To do —
Below are entries. Copy exactly the lines running from the line that holds "by simp [pvRuns]" to the line that holds "(fun x => Iff.symm", with both ends included.

Collected data

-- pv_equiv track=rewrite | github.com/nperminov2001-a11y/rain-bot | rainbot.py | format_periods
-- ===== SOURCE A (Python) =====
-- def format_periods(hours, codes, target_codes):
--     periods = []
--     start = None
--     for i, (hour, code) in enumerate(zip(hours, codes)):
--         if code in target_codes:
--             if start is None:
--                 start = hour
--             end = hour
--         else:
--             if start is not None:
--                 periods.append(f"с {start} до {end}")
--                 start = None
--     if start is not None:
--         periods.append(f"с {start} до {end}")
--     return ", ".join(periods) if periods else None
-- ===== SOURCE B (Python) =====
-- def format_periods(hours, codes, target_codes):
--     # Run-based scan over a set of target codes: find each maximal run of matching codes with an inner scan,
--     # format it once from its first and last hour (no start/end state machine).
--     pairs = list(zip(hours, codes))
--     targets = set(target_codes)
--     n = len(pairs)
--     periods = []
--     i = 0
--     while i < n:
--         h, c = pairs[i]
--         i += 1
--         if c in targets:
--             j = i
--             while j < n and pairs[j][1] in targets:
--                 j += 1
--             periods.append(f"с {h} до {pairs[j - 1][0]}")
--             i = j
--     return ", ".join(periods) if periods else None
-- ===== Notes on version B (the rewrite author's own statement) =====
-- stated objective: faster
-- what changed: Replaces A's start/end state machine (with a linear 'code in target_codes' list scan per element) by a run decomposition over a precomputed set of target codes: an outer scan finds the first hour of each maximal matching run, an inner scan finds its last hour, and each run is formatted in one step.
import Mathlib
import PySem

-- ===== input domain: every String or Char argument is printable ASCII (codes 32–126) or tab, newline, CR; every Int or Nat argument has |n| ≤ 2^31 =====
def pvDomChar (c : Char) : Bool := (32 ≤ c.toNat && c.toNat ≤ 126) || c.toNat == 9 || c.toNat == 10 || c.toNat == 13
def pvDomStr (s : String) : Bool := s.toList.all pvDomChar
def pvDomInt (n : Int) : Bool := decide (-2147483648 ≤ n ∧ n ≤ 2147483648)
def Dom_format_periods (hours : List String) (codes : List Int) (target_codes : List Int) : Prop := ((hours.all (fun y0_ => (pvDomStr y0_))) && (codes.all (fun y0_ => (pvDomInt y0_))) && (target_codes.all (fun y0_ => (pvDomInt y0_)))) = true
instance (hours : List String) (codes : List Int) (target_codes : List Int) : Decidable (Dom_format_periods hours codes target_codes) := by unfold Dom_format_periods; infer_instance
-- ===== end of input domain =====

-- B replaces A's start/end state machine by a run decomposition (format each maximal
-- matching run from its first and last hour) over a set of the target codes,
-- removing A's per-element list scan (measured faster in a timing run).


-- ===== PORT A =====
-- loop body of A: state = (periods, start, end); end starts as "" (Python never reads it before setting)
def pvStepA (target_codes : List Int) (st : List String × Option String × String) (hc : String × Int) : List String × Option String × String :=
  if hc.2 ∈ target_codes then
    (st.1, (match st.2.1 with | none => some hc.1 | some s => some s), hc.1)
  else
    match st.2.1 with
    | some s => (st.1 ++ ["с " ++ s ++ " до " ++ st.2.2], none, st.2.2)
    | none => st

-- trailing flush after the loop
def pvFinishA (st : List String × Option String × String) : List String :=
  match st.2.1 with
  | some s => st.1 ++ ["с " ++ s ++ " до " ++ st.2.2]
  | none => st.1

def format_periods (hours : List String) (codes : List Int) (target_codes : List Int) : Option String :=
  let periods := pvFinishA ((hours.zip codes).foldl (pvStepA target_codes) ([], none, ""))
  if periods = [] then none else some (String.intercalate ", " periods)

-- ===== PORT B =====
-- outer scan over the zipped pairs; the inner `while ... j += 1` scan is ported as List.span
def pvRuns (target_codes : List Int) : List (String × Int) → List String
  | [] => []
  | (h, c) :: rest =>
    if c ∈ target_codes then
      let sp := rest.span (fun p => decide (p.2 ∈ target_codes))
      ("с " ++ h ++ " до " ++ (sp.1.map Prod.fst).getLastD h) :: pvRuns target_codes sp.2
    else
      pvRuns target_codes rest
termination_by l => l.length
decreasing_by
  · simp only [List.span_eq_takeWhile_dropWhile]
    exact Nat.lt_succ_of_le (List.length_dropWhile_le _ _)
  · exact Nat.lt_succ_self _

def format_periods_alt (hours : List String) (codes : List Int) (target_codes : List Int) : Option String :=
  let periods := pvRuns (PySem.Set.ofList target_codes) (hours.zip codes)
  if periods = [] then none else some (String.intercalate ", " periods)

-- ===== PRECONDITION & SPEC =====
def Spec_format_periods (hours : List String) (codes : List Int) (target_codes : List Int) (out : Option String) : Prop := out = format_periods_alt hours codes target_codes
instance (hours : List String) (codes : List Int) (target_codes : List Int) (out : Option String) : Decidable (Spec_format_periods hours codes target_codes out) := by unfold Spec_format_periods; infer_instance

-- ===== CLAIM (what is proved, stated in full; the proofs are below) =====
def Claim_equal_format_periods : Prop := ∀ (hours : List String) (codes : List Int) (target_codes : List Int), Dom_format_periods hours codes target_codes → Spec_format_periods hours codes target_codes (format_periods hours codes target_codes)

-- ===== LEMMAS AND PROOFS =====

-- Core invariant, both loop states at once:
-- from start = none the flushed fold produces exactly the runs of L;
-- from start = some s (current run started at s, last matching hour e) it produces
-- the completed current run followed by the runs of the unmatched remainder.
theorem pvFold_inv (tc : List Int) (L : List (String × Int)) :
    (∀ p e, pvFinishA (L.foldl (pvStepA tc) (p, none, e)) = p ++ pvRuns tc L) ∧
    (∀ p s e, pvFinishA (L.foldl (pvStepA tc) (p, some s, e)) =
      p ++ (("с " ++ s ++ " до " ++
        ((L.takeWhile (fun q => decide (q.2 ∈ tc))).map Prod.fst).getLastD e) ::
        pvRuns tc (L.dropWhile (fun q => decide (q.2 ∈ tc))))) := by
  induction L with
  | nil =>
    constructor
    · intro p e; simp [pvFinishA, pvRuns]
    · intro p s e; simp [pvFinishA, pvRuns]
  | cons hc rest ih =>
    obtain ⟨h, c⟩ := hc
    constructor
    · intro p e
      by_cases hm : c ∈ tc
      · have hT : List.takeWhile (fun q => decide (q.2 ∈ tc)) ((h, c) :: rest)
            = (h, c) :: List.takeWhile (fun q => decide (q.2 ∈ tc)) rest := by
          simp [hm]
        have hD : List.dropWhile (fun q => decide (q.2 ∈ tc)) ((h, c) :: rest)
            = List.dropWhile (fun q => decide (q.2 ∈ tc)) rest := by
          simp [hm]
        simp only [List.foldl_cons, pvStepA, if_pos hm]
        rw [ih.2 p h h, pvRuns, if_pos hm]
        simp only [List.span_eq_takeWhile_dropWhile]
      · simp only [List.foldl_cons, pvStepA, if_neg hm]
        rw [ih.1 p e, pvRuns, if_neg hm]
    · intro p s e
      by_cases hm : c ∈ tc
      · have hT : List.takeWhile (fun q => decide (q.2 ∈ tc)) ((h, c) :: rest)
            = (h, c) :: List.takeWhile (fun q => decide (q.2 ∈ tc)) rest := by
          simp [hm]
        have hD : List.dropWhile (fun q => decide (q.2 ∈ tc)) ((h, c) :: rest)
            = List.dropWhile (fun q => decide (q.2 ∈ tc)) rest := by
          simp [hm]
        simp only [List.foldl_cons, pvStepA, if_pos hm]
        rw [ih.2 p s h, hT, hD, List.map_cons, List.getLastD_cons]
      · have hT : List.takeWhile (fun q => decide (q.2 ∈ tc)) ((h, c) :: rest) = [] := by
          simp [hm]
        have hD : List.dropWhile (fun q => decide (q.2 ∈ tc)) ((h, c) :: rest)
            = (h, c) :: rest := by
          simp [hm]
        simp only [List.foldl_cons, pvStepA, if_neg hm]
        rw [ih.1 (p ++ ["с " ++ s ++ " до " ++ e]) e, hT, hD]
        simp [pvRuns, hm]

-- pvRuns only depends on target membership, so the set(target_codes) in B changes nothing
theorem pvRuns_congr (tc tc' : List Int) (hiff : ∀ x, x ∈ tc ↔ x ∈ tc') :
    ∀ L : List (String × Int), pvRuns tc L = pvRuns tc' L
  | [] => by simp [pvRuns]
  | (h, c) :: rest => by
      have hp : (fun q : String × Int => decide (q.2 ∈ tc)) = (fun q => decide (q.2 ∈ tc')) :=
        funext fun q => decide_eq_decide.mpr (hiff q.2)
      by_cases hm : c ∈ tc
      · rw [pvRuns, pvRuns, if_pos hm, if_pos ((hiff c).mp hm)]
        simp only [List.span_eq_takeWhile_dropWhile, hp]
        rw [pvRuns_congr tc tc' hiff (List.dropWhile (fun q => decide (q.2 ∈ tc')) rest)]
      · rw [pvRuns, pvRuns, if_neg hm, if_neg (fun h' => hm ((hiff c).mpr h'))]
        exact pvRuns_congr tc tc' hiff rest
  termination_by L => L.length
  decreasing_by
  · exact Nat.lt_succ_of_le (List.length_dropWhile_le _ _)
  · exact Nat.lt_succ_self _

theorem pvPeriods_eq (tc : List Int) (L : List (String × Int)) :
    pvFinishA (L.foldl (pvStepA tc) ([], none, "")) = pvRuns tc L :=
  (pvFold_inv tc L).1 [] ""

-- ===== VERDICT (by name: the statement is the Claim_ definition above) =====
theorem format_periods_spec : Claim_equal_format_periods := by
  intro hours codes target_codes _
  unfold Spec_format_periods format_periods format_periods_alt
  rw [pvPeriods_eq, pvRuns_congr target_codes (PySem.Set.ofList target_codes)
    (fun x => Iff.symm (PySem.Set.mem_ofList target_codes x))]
...
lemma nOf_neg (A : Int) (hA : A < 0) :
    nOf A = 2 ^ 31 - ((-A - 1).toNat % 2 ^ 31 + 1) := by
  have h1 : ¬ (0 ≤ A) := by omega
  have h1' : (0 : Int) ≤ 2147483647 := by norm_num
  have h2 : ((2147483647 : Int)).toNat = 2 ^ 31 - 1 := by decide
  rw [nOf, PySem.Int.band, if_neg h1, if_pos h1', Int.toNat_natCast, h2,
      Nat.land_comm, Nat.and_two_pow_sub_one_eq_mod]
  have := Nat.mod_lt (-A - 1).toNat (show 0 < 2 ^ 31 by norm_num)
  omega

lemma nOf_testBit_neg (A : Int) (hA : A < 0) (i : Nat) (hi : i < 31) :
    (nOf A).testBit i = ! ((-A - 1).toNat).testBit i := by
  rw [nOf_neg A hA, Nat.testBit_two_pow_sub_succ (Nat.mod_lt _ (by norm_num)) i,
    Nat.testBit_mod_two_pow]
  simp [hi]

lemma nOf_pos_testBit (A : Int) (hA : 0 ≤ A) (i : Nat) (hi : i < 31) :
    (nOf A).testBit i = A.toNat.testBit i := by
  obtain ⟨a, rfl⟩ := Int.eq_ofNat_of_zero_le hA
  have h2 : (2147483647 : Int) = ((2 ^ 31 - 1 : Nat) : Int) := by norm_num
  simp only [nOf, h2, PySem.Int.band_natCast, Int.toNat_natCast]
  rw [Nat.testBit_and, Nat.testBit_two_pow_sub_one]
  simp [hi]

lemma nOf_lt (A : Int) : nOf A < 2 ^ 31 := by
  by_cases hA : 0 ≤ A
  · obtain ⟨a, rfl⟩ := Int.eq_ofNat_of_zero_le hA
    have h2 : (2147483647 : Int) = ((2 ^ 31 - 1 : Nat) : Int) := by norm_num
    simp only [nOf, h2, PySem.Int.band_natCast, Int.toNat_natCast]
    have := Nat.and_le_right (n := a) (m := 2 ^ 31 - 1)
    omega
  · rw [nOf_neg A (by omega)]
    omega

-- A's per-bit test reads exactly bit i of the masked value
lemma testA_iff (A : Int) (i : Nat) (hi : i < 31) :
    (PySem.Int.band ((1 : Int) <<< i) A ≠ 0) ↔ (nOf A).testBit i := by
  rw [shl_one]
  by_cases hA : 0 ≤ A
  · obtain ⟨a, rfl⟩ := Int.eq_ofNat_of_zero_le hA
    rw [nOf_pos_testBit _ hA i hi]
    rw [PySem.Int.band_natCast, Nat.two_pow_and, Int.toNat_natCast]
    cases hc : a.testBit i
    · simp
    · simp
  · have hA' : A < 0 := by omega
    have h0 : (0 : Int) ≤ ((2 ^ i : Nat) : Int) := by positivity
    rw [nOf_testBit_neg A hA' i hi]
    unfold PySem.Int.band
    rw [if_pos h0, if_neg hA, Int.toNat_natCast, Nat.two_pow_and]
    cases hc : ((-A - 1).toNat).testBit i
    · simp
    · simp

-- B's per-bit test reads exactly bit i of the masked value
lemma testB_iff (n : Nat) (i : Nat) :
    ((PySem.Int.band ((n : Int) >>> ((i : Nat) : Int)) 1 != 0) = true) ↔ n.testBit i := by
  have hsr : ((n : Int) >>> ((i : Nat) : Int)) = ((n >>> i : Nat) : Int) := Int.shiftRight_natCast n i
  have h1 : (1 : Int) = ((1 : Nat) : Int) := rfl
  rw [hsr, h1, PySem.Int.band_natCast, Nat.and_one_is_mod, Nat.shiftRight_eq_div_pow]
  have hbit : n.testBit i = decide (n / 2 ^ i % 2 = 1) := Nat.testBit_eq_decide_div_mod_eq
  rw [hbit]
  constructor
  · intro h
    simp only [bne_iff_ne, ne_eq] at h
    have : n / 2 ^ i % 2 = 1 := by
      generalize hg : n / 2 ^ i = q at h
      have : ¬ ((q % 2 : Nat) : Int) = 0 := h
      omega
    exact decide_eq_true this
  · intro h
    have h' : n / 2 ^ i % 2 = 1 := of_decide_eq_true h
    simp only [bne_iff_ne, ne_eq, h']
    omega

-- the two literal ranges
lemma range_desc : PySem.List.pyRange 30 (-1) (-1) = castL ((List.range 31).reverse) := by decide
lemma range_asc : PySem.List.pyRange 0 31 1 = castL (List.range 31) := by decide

Answer to the problem —
  | [] => by simp [pvRuns]
  | (h, c) :: rest => by
      have hp : (fun q : String × Int => decide (q.2 ∈ tc)) = (fun q => decide (q.2 ∈ tc')) :=
        funext fun q => decide_eq_decide.mpr (hiff q.2)
      by_cases hm : c ∈ tc
      · rw [pvRuns, pvRuns, if_pos hm, if_pos ((hiff c).mp hm)]
        simp only [List.span_eq_takeWhile_dropWhile, hp]
        rw [pvRuns_congr tc tc' hiff (List.dropWhile (fun q => decide (q.2 ∈ tc')) rest)]
      · rw [pvRuns, pvRuns, if_neg hm, if_neg (fun h' => hm ((hiff c).mpr h'))]
        exact pvRuns_congr tc tc' hiff rest
  termination_by L => L.length
  decreasing_by
  · exact Nat.lt_succ_of_le (List.length_dropWhile_le _ _)
  · exact Nat.lt_succ_self _

theorem pvPeriods_eq (tc : List Int) (L : List (String × Int)) :
    pvFinishA (L.foldl (pvStepA tc) ([], none, "")) = pvRuns tc L :=
  (pvFold_inv tc L).1 [] ""

-- ===== VERDICT (by name: the statement is the Claim_ definition above) =====
theorem format_periods_spec : Claim_equal_format_periods := by
  intro hours codes target_codes _
  unfold Spec_format_periods format_periods format_periods_alt
  rw [pvPeriods_eq, pvRuns_congr target_codes (PySem.Set.ofList target_codes)
    (fun x => Iff.symm (PySem.Set.mem_ofList target_codes x))]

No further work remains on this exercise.